However, I have also seen a lot of frontend devs, who just throw JS framework at everything and since everything is JS anyway, they also do things that could be simple HTML and CSS using JS instead. The result are those pages, where one is greeted by a blank white page, when not running JS.
So there definitely are a lot of devs, mostly frontend devs, that do this kinda thing, and it often secures their job by introducing complexity under the guise of looking fancy.
Example from a previous job: Making buttons that have 2 corners cut off, but the main navigation bugs regarding responsiveness, that led to broken layout took 3 months to fix. Transferring a navigation from one project to another? 3 weeks.

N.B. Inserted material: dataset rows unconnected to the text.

-- pv_equiv track=rewrite | github.com/BogdNV/note_manager | search_notes_function.py | search_notes
-- ===== SOURCE A (Python) =====
-- def  search_notes(notes, keyword=None, status=None):
--     if keyword and status:
--         return [
--             note for note in notes
--             if (any(keyword in note[key].lower() for key in ("username", "title", "content")))
--             and (note.get("status").lower() == status)
--         ]
--     if keyword:
--         return [
--             note for note in notes
--             if (any(keyword in note[key].lower() for key in ("username", "title", "content")))
--         ]
--     if status:
--         return [
--             note for note in notes
--             if (note.get("status").lower() == status)
--         ]
--     return notes
-- ===== SOURCE B (Python) =====
-- def search_notes(notes, keyword=None, status=None):
--     # Filter-pipeline rewrite: collect the active filters as functions, then
--     # apply them as staged passes over the data (keyword stage first, so each
--     # note is examined by the stages in A's order).  With no active filter the
--     # original list object is returned unchanged.
--     stages = []
--     if keyword:
--         stages.append(lambda n: any(keyword in n[k].lower()
--                                     for k in ("username", "title", "content")))
--     if status:
--         stages.append(lambda n: n.get("status").lower() == status)
--     result = notes
--     for stage in stages:
--         result = [n for n in result if stage(n)]
--     return result
-- ===== Notes on version B (the rewrite author's own statement) =====
-- stated objective: alternative
-- what changed: Replaces A's four-way branch of combined comprehensions with a data-driven filter pipeline: the active filters are collected into a list of predicate functions and applied as staged passes over the notes.
import Mathlib
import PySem

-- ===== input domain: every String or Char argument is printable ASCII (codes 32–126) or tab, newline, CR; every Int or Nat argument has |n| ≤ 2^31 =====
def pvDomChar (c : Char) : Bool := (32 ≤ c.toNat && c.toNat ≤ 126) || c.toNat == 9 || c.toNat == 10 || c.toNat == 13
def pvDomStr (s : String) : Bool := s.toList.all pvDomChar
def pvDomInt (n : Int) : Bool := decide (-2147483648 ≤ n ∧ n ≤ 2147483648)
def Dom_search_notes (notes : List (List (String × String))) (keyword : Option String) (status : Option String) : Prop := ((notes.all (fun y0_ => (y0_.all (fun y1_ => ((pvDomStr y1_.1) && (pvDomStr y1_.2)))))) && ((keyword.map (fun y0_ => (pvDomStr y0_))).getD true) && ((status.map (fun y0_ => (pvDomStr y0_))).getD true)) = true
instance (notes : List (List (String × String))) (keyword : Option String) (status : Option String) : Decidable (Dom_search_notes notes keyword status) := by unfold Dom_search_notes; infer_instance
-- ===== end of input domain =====

-- B replaces A's four-way branch of combined comprehensions with a data-driven filter
-- pipeline (a list of active predicate functions applied as staged passes); objective:
-- alternative. Return-value equivalence only.

-- ===== PORT A =====
-- Python truthiness of an optional string argument (None and "" are falsy).
def pyTruthyA (o : Option String) : Bool :=
  match o with
  | some s => s ≠ ""
  | none => false

-- any(keyword in note[key].lower() for key in ("username","title","content"));
-- note[key] raises KeyError when absent — Pre_ excludes that, getD "" is only reached outside Pre_.
def kwAnyA (note : List (String × String)) (kw : String) : Bool :=
  ["username", "title", "content"].any
    (fun k => PySem.Str.isIn kw (PySem.Str.lower (PySem.Dict.getD (PySem.Dict.mk note) k "")))

-- note.get("status").lower() == status; .get returns None when absent and .lower() then raises
-- AttributeError — Pre_ excludes that, getD "" is only reached outside Pre_.
def statusEqA (note : List (String × String)) (st : String) : Bool :=
  PySem.Str.lower (PySem.Dict.getD (PySem.Dict.mk note) "status" "") == st

def search_notes (notes : List (List (String × String))) (keyword : Option String) (status : Option String) : List (List (String × String)) :=
  if pyTruthyA keyword && pyTruthyA status then
    notes.filter (fun note => kwAnyA note (keyword.getD "") && statusEqA note (status.getD ""))
  else if pyTruthyA keyword then
    notes.filter (fun note => kwAnyA note (keyword.getD ""))
  else if pyTruthyA status then
    notes.filter (fun note => statusEqA note (status.getD ""))
  else
    notes

-- ===== PORT B =====
-- the keyword stage of Source B's pipeline
def kwStage (kw : String) : List (String × String) → Bool := fun n =>
  ["username", "title", "content"].any
    (fun k => PySem.Str.isIn kw (PySem.Str.lower (PySem.Dict.getD (PySem.Dict.mk n) k "")))

-- the status stage of Source B's pipeline
def stStage (st : String) : List (String × String) → Bool := fun n =>
  PySem.Str.lower (PySem.Dict.getD (PySem.Dict.mk n) "status" "") == st

def search_notes_alt (notes : List (List (String × String))) (keyword : Option String) (status : Option String) : List (List (String × String)) :=
  let stages : List (List (String × String) → Bool) :=
    (if keyword.getD "" ≠ "" then [kwStage (keyword.getD "")] else []) ++
    (if status.getD "" ≠ "" then [stStage (status.getD "")] else [])
  stages.foldl (fun result stage => result.filter stage) notes

-- ===== PRECONDITION & SPEC =====
-- Pre_ excludes inputs where a note lacks a key the active filters read ("username"/"title"/
-- "content" under a truthy keyword, "status" under a truthy status): there A raises KeyError or
-- AttributeError — except when short-circuit filters the note out first, an accident of
-- evaluation order on which B returns the same value anyway.
def Pre_search_notes (notes : List (List (String × String))) (keyword : Option String) (status : Option String) : Prop :=
  (keyword.getD "" ≠ "" → ∀ note ∈ notes,
      PySem.Dict.contains (PySem.Dict.mk note) "username" = true ∧
      PySem.Dict.contains (PySem.Dict.mk note) "title" = true ∧
      PySem.Dict.contains (PySem.Dict.mk note) "content" = true) ∧
  (status.getD "" ≠ "" → ∀ note ∈ notes, PySem.Dict.contains (PySem.Dict.mk note) "status" = true)
instance (notes : List (List (String × String))) (keyword : Option String) (status : Option String) : Decidable (Pre_search_notes notes keyword status) := by unfold Pre_search_notes; infer_instance

def pvWitness_search_notes : (List (List (String × String))) × Option String × Option String :=
  ([[("username", "alice"), ("title", "Plan"), ("content", "draft"), ("status", "new")]],
   some "a", some "new")

def Spec_search_notes (notes : List (List (String × String))) (keyword : Option String) (status : Option String) (out : List (List (String × String))) : Prop := out = search_notes_alt notes keyword status
instance (notes : List (List (String × String))) (keyword : Option String) (status : Option String) (out : List (List (String × String))) : Decidable (Spec_search_notes notes keyword status out) := by unfold Spec_search_notes; infer_instance

-- ===== CLAIM (what is proved, stated in full; the proofs are below) =====
def Claim_equal_search_notes : Prop := ∀ (notes : List (List (String × String))) (keyword : Option String) (status : Option String), Dom_search_notes notes keyword status → Pre_search_notes notes keyword status → Spec_search_notes notes keyword status (search_notes notes keyword status)

-- ===== LEMMAS AND PROOFS =====
theorem pyTruthyA_true {o : Option String} : pyTruthyA o = true ↔ o.getD "" ≠ "" := by
  cases o <;> simp [pyTruthyA]

theorem kwStage_eq (kw : String) (n : List (String × String)) :
    kwStage kw n = kwAnyA n kw := rfl

theorem stStage_eq (st : String) (n : List (String × String)) :
    stStage st n = statusEqA n st := rfl

-- ===== VERDICT (by name: the statement is the Claim_ definition above) =====
theorem search_notes_spec : Claim_equal_search_notes := by
  intro notes keyword status _ _
  unfold Spec_search_notes search_notes search_notes_alt
  by_cases hk : keyword.getD "" ≠ "" <;> by_cases hs : status.getD "" ≠ ""
  · rw [if_pos (by simp [pyTruthyA_true.mpr hk, pyTruthyA_true.mpr hs])]
    simp only [if_pos hk, if_pos hs, List.singleton_append, List.foldl_cons, List.foldl_nil,
      List.filter_filter]
    exact List.filter_congr (fun n _ => by rw [kwStage_eq, stStage_eq, Bool.and_comm])
  · rw [if_neg (by simp [pyTruthyA_true, hs]), if_pos (pyTruthyA_true.mpr hk)]
    simp only [if_pos hk, if_neg hs, List.append_nil, List.foldl_cons, List.foldl_nil]
    exact (List.filter_congr (fun n _ => (kwStage_eq _ n).symm))
  · rw [if_neg (by simp [pyTruthyA_true, hk]),
        if_neg (by simp [pyTruthyA_true, hk]), if_pos (pyTruthyA_true.mpr hs)]
    simp only [if_neg hk, if_pos hs, List.nil_append, List.foldl_cons, List.foldl_nil]
    exact (List.filter_congr (fun n _ => (stStage_eq _ n).symm))
  · rw [if_neg (by simp [pyTruthyA_true, hk]),
        if_neg (by simp [pyTruthyA_true, hk]),
        if_neg (by simp [pyTruthyA_true, hs])]
    simp [hk, hs]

Regarding the noscript alternative solution. I do not know a single modern website relying on users refreshing the page to update content. Except for HN maybe. This approach is very very outdated and will frustrate users.
[citation needed]
Usually you have more complex styles and visuals than your HTML can express and trying to invent selectors / HTML heirarchies to describe them gets difficult very quickly
In addition you often need to support multiple style systems on a single web application whilst the design evolves, or else it becomes an all or nothing rollout when you change stuff.
It's common for engineers who weren't around back then to look at the abstractions that modern FE systems provide, and question if they're even necessary. That's healthy. What's not healthy is assuming they were only invented for fake or historical reasons, and telling everyone to just abandon them for commercial projects.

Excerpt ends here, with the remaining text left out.